BERITA TERKINI
BPK Terima LKPP 2025, Soroti Dampak Restrukturisasi Kabinet terhadap Pelaporan Keuangan

BPK Terima LKPP 2025, Soroti Dampak Restrukturisasi Kabinet terhadap Pelaporan Keuangan

Ketua Badan Pemeriksa Keuangan (BPK) Isma Yatun menilai pembentukan Kabinet Merah Putih membawa transformasi signifikan melalui penataan ulang struktur birokrasi, mulai dari pemisahan, penggabungan, hingga pembentukan kementerian dan lembaga baru. Perubahan organisasi yang luas ini disebut berdampak langsung pada kompleksitas tata kelola entitas akuntansi serta pelaporan keuangan pada 98 Laporan Keuangan Kementerian/Lembaga (LKKL) dan satu Laporan Keuangan Bendahara Umum Negara (LKBUN).

Pernyataan itu disampaikan Isma dalam acara penyerahan Laporan Keuangan Pemerintah Pusat (LKPP) Tahun 2025 dan entry meeting pemeriksaan LKPP 2025 di Kantor Pusat BPK, Jakarta, Selasa (31/3/2026). Ia menegaskan BPK berkomitmen memastikan semangat pembaruan tetap menjunjung prinsip akuntabilitas dalam pertanggungjawaban keuangan negara.

Isma juga menyampaikan BPK bersama pemerintah akan memastikan dampak positif pelaksanaan efisiensi dapat mendorong peningkatan kualitas belanja dan pencapaian program prioritas nasional. Pada kesempatan tersebut, BPK mengapresiasi pemerintah karena telah menyampaikan LKPP Tahun 2025 (unaudited) tepat waktu untuk diperiksa sesuai ketentuan perundang-undangan.

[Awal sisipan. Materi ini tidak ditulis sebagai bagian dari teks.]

-- pv_equiv track=rewrite | github.com/emilrueh/helpinghands | helpinghands/utility/data.py | remove_duplicate_words
-- ===== SOURCE A (Python) =====
-- from collections import Counter
--
-- def remove_duplicate_words(input_string):
--     counts = Counter(input_string.lower().split())
--     words = input_string.split()
--     result = []
--     for word in words:
--         if counts[word.lower()] > 1:
--             counts[word.lower()] -= 1
--         else:
--             result.append(word)
--     return " ".join(result)
-- ===== SOURCE B (Python) =====
-- def remove_duplicate_words(input_string):
--     seen = set()
--     result = []
--     for word in reversed(input_string.split()):
--         lw = word.lower()
--         if lw not in seen:
--             seen.add(lw)
--             result.append(word)
--     result.reverse()
--     return " ".join(result)
-- ===== Notes on version B (the rewrite author's own statement) =====
-- stated objective: simpler
-- what changed: Replaces A's Counter precompute over a lowered copy plus a forward decrement loop by a single reverse pass with a set of lowered words already kept, reversing the result at the end.
import Mathlib
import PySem

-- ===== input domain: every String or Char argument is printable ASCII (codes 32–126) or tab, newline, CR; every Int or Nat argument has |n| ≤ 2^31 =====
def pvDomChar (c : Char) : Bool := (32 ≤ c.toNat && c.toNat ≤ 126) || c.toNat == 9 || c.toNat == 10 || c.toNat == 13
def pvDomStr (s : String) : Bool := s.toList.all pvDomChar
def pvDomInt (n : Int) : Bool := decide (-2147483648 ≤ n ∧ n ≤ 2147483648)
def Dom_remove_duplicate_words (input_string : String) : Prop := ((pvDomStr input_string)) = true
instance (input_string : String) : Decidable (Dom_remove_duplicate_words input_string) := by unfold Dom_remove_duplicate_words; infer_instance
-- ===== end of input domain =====

-- B replaces A's Counter-over-lowered-copy plus forward decrement loop by a single
-- reverse pass with a set of lowered words already kept (objective: simpler).

-- ===== PORT A =====
def remove_duplicate_words (input_string : String) : String :=
  let counts := PySem.Dict.counter (PySem.Str.split₀ (PySem.Str.lower input_string))
  let words := PySem.Str.split₀ input_string
  let st := words.foldl
    (fun (st : PySem.Dict String Int × List String) word =>
      if st.1.getD (PySem.Str.lower word) 0 > 1 then
        (st.1.modify (PySem.Str.lower word) 0 (· - 1), st.2)
      else
        (st.1, st.2 ++ [word]))
    (counts, [])
  PySem.Str.join " " st.2

-- ===== PORT B =====
def remove_duplicate_words_alt (input_string : String) : String :=
  let st := (PySem.Str.split₀ input_string).reverse.foldl
    (fun (st : PySem.Set String × List String) word =>
      let lw := PySem.Str.lower word
      if st.1.contains lw then st else (st.1.add lw, st.2 ++ [word]))
    (PySem.Set.empty, [])
  PySem.Str.join " " st.2.reverse

-- ===== PRECONDITION & SPEC =====
def Spec_remove_duplicate_words (input_string : String) (out : String) : Prop := out = remove_duplicate_words_alt input_string
instance (input_string : String) (out : String) : Decidable (Spec_remove_duplicate_words input_string out) := by unfold Spec_remove_duplicate_words; infer_instance

-- ===== CLAIM (what is proved, stated in full; the proofs are below) =====
def Claim_equal_remove_duplicate_words : Prop := ∀ (input_string : String), Dom_remove_duplicate_words input_string → Spec_remove_duplicate_words input_string (remove_duplicate_words input_string)

-- ===== LEMMAS AND PROOFS =====

-- `lowerChar` never makes a character (non-)whitespace
theorem isspace_of_letter_range (c : Char) (h1 : 65 ≤ c.toNat) (h2 : c.toNat ≤ 122) :
    PySem.Chars.isspace c = false := by
  unfold PySem.Chars.isspace
  simp only [Bool.or_eq_false_iff, Bool.and_eq_false_iff, decide_eq_false_iff_not]
  omega

theorem isspace_lowerChar (c : Char) :
    PySem.Chars.isspace (PySem.Chars.lowerChar c) = PySem.Chars.isspace c := by
  unfold PySem.Chars.lowerChar PySem.Chars.isupper
  split
  · rename_i h
    simp at h
    have h1 : 65 ≤ c.toNat := h.1
    have h2 : c.toNat ≤ 90 := h.2
    have ht : (Char.ofNat (c.toNat + 32)).toNat = c.toNat + 32 := by
      rw [Char.toNat_ofNat, if_pos]; left; omega
    rw [isspace_of_letter_range _ (by omega) (by omega),
        isspace_of_letter_range c (by omega) (by omega)]
  · rfl

theorem split₀_go_lower (s cur : List Char) (acc : List (List Char)) :
    PySem.Chars.split₀.go (s.map PySem.Chars.lowerChar) (cur.map PySem.Chars.lowerChar)
        (acc.map (List.map PySem.Chars.lowerChar))
      = (PySem.Chars.split₀.go s cur acc).map (List.map PySem.Chars.lowerChar) := by
  induction s generalizing cur acc with
  | nil =>
    simp [PySem.Chars.split₀.go, List.isEmpty_iff]
    split <;> simp [*, List.map_reverse]
  | cons c rest ih =>
    simp only [List.map_cons, PySem.Chars.split₀.go, isspace_lowerChar]
    split
    · by_cases hc : cur = []
      · subst hc; simpa using ih [] acc
      · rw [if_neg (by simpa using hc), if_neg (by simpa using hc)]
        have := ih [] (cur.reverse :: acc)
        simpa [List.map_reverse] using this
    · exact ih (c :: cur) acc

theorem split₀_lower (s : String) :
    PySem.Str.split₀ (PySem.Str.lower s) = (PySem.Str.split₀ s).map PySem.Str.lower := by
  unfold PySem.Str.split₀
  have hl : (PySem.Str.lower s).toList = s.toList.map PySem.Chars.lowerChar := by
    rw [PySem.Str.toList_lower]; rfl
  rw [hl]
  unfold PySem.Chars.split₀
  rw [show (s.toList.map PySem.Chars.lowerChar) = (s.toList.map PySem.Chars.lowerChar) from rfl]
  have := split₀_go_lower s.toList [] []
  simp only [List.map_nil] at this
  rw [this, List.map_map, List.map_map]
  apply List.map_congr_left
  intro cs _
  simp [Function.comp, PySem.Str.lower, PySem.Chars.lower]

-- the common result: keep a word iff its lowering occurs in no later word (and not in s)
def kept : List String → PySem.Set String → List String
  | [], _ => []
  | w :: r, s =>
    if s.contains (PySem.Str.lower w) || decide (PySem.Str.lower w ∈ r.map PySem.Str.lower)
    then kept r s else w :: kept r s

-- ----- A side -----
theorem foldA (ws : List String) (c : PySem.Dict String Int) (acc : List String)
    (h : ∀ w ∈ ws, c.getD (PySem.Str.lower w) 0
        = ((ws.map PySem.Str.lower).count (PySem.Str.lower w) : Int)) :
    (ws.foldl
      (fun (st : PySem.Dict String Int × List String) word =>
        if st.1.getD (PySem.Str.lower word) 0 > 1 then
          (st.1.modify (PySem.Str.lower word) 0 (· - 1), st.2)
        else
          (st.1, st.2 ++ [word]))
      (c, acc)).2 = acc ++ kept ws PySem.Set.empty := by
  induction ws generalizing c acc with
  | nil => simp [kept]
  | cons w r ih =>
    have hw := h w (List.mem_cons_self)
    rw [List.map_cons, List.count_cons_self] at hw
    by_cases hm : PySem.Str.lower w ∈ r.map PySem.Str.lower
    · have hcnt : 1 ≤ (r.map PySem.Str.lower).count (PySem.Str.lower w) :=
        List.count_pos_iff.mpr hm
      have hgt : c.getD (PySem.Str.lower w) 0 > 1 := by rw [hw]; push_cast; omega
      simp only [List.foldl_cons, if_pos hgt]
      rw [ih _ acc ?_, kept, if_pos (by simp [hm])]
      intro w' hw'
      rw [PySem.Dict.getD_modify]
      by_cases he : PySem.Str.lower w' = PySem.Str.lower w
      · rw [if_pos he, he, hw]
        push_cast; ring
      · rw [if_neg he, h w' (List.mem_cons_of_mem _ hw'), List.map_cons]
        simp [Ne.symm he]
    · have hcnt : (r.map PySem.Str.lower).count (PySem.Str.lower w) = 0 :=
        List.count_eq_zero.mpr hm
      have hle : ¬ c.getD (PySem.Str.lower w) 0 > 1 := by rw [hw, hcnt]; norm_num
      simp only [List.foldl_cons, if_neg hle]
      rw [ih _ (acc ++ [w]) ?_, kept, if_neg (by simp [hm]), List.append_assoc]
      · rfl
      intro w' hw'
      rw [h w' (List.mem_cons_of_mem _ hw'), List.map_cons]
      by_cases he : PySem.Str.lower w' = PySem.Str.lower w
      · exact absurd (he ▸ List.mem_map_of_mem hw') hm
      · simp [Ne.symm he]

-- ----- B side -----
def updSeen (l : List String) (s : PySem.Set String) : PySem.Set String :=
  l.foldl (fun s w => s.add (PySem.Str.lower w)) s

def keptRev : List String → PySem.Set String → List String
  | [], _ => []
  | w :: r, s =>
    if s.contains (PySem.Str.lower w) then keptRev r s
    else w :: keptRev r (s.add (PySem.Str.lower w))

theorem add_of_contains (s : PySem.Set String) (x : String) (h : s.contains x = true) :
    s.add x = s := by
  have hx : x ∈ s := by simpa [PySem.Set.contains, List.contains_iff_mem] using h
  simp [PySem.Set.add, PySem.Set.contains, hx]

theorem foldB (l : List String) (s : PySem.Set String) (acc : List String) :
    (l.foldl
      (fun (st : PySem.Set String × List String) word =>
        let lw := PySem.Str.lower word
        if st.1.contains lw then st else (st.1.add lw, st.2 ++ [word]))
      (s, acc)) = (updSeen l s, acc ++ keptRev l s) := by
  induction l generalizing s acc with
  | nil => simp [updSeen, keptRev]
  | cons w r ih =>
    simp only [List.foldl_cons, keptRev, updSeen]
    by_cases hc : s.contains (PySem.Str.lower w) = true
    · rw [if_pos hc, if_pos hc, ih]
      simp [updSeen, add_of_contains _ _ hc]
    · rw [if_neg hc, if_neg hc, ih]
      simp [updSeen]

theorem mem_updSeen (l : List String) (s : PySem.Set String) (x : String) :
    x ∈ updSeen l s ↔ x ∈ s ∨ x ∈ l.map PySem.Str.lower := by
  induction l generalizing s with
  | nil => simp [updSeen]
  | cons w r ih =>
    have : updSeen (w :: r) s = updSeen r (s.add (PySem.Str.lower w)) := rfl
    rw [this, ih]
    simp [PySem.Set.mem_add]
    tauto

theorem contains_updSeen (l : List String) (s : PySem.Set String) (x : String) :
    (updSeen l s).contains x
      = (s.contains x || decide (x ∈ l.map PySem.Str.lower)) := by
  simp [PySem.Set.contains, mem_updSeen]

theorem keptRev_append (a b : List String) (s : PySem.Set String) :
    keptRev (a ++ b) s = keptRev a s ++ keptRev b (updSeen a s) := by
  induction a generalizing s with
  | nil => simp [keptRev, updSeen]
  | cons w r ih =>
    simp only [List.cons_append, keptRev, updSeen, List.foldl_cons]
    by_cases hc : s.contains (PySem.Str.lower w) = true
    · rw [if_pos hc, if_pos hc, ih]
      simp [updSeen, add_of_contains _ _ hc]
    · rw [if_neg hc, if_neg hc, ih]
      simp [updSeen]

theorem keptRev_reverse (ws : List String) (s : PySem.Set String) :
    (keptRev ws.reverse s).reverse = kept ws s := by
  induction ws generalizing s with
  | nil => simp [keptRev, kept]
  | cons w r ih =>
    rw [List.reverse_cons, keptRev_append, List.reverse_append, ih, kept]
    have hc : (updSeen r.reverse s).contains (PySem.Str.lower w)
        = (s.contains (PySem.Str.lower w) || decide (PySem.Str.lower w ∈ r.map PySem.Str.lower)) := by
      rw [contains_updSeen]
      simp [List.map_reverse]
    split
    · rename_i h
      simp only [keptRev, hc, h, if_pos]
      simp
    · rename_i h
      simp only [Bool.or_eq_true, not_or, Bool.not_eq_true, decide_eq_true_eq] at h
      simp only [keptRev, hc]
      have h1 : PySem.Str.lower w ∉ s := by
        simpa [PySem.Set.contains, List.contains_iff_mem] using h.1
      rw [if_neg (by simp [PySem.Set.contains, h1, h.2])]
      simp

theorem mainEq (s : String) :
    PySem.Str.join " "
      ((PySem.Str.split₀ s).foldl
        (fun (st : PySem.Dict String Int × List String) word =>
          if st.1.getD (PySem.Str.lower word) 0 > 1 then
            (st.1.modify (PySem.Str.lower word) 0 (· - 1), st.2)
          else
            (st.1, st.2 ++ [word]))
        (PySem.Dict.counter (PySem.Str.split₀ (PySem.Str.lower s)), [])).2
    = PySem.Str.join " "
      (((PySem.Str.split₀ s).reverse.foldl
        (fun (st : PySem.Set String × List String) word =>
          let lw := PySem.Str.lower word
          if st.1.contains lw then st else (st.1.add lw, st.2 ++ [word]))
        (PySem.Set.empty, [])).2.reverse) := by
  rw [foldA _ _ _ (fun w _ => by rw [split₀_lower, PySem.Dict.getD_counter]), foldB]
  simp only [List.nil_append]
  rw [keptRev_reverse]

-- ===== VERDICT (by name: the statement is the Claim_ definition above) =====
theorem remove_duplicate_words_spec : Claim_equal_remove_duplicate_words := by
  intro s _
  unfold Spec_remove_duplicate_words remove_duplicate_words remove_duplicate_words_alt
  exact mainEq s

Menurut Isma, ketepatan waktu penyampaian laporan mencerminkan komitmen pemerintah dalam mempertanggungjawabkan pelaksanaan Anggaran Pendapatan dan Belanja Negara (APBN) untuk sebesar-besarnya kemakmuran rakyat. LKPP dinilai sebagai instrumen penting untuk memastikan transparansi dan akuntabilitas pengelolaan keuangan negara sesuai amanat Undang-Undang Nomor 17 Tahun 2003 tentang Keuangan Negara dan Undang-Undang Nomor 1 Tahun 2004 tentang Perbendaharaan Negara.

Isma menjelaskan, pemeriksaan LKPP bertujuan memberikan opini atas kewajaran laporan dengan memperhatikan empat aspek, yakni kesesuaian dengan Standar Akuntansi Pemerintahan (SAP), kecukupan pengungkapan, efektivitas sistem pengendalian intern, serta kepatuhan terhadap ketentuan peraturan perundang-undangan.

Ia menambahkan, penyerahan LKPP Tahun 2025 (unaudited) merupakan bentuk pertanggungjawaban utuh pertama atas pelaksanaan APBN di bawah kepemimpinan Presiden Prabowo Subianto.

Dalam pemeriksaan LKPP Tahun 2025 (unaudited), BPK turut melakukan reviu transparansi fiskal dengan merujuk pada standar internasional International Monetary Fund (IMF), mandat INTOSAI P-12, serta mempertimbangkan praktik terbaik yang berlaku secara internasional. Isma menyebut reviu ini tidak hanya mengevaluasi kelengkapan angka dalam laporan keuangan, tetapi juga mengukur sejauh mana pemerintah menyediakan informasi fiskal yang akurat, komprehensif, dan tepat waktu bagi publik.

Di kesempatan yang sama, Anggota II BPK Daniel Lumban Tobing mengatakan BPK menerapkan pendekatan Pemeriksaan Berbasis Risiko (risk-based audit) dalam pemeriksaan LKPP Tahun 2025. Melalui pendekatan ini, prosedur pemeriksaan untuk memperoleh bukti yang cukup dan tepat dirancang serta dilaksanakan berdasarkan hasil identifikasi dan penilaian risiko.

Daniel menambahkan, pemeriksaan BPK didukung pemanfaatan aplikasi SiAP LK (Sistem Aplikasi Pemeriksaan Laporan Keuangan) dan big data analytics untuk meningkatkan efisiensi dan efektivitas, serta mempercepat dan memperkuat akurasi hasil pemeriksaan.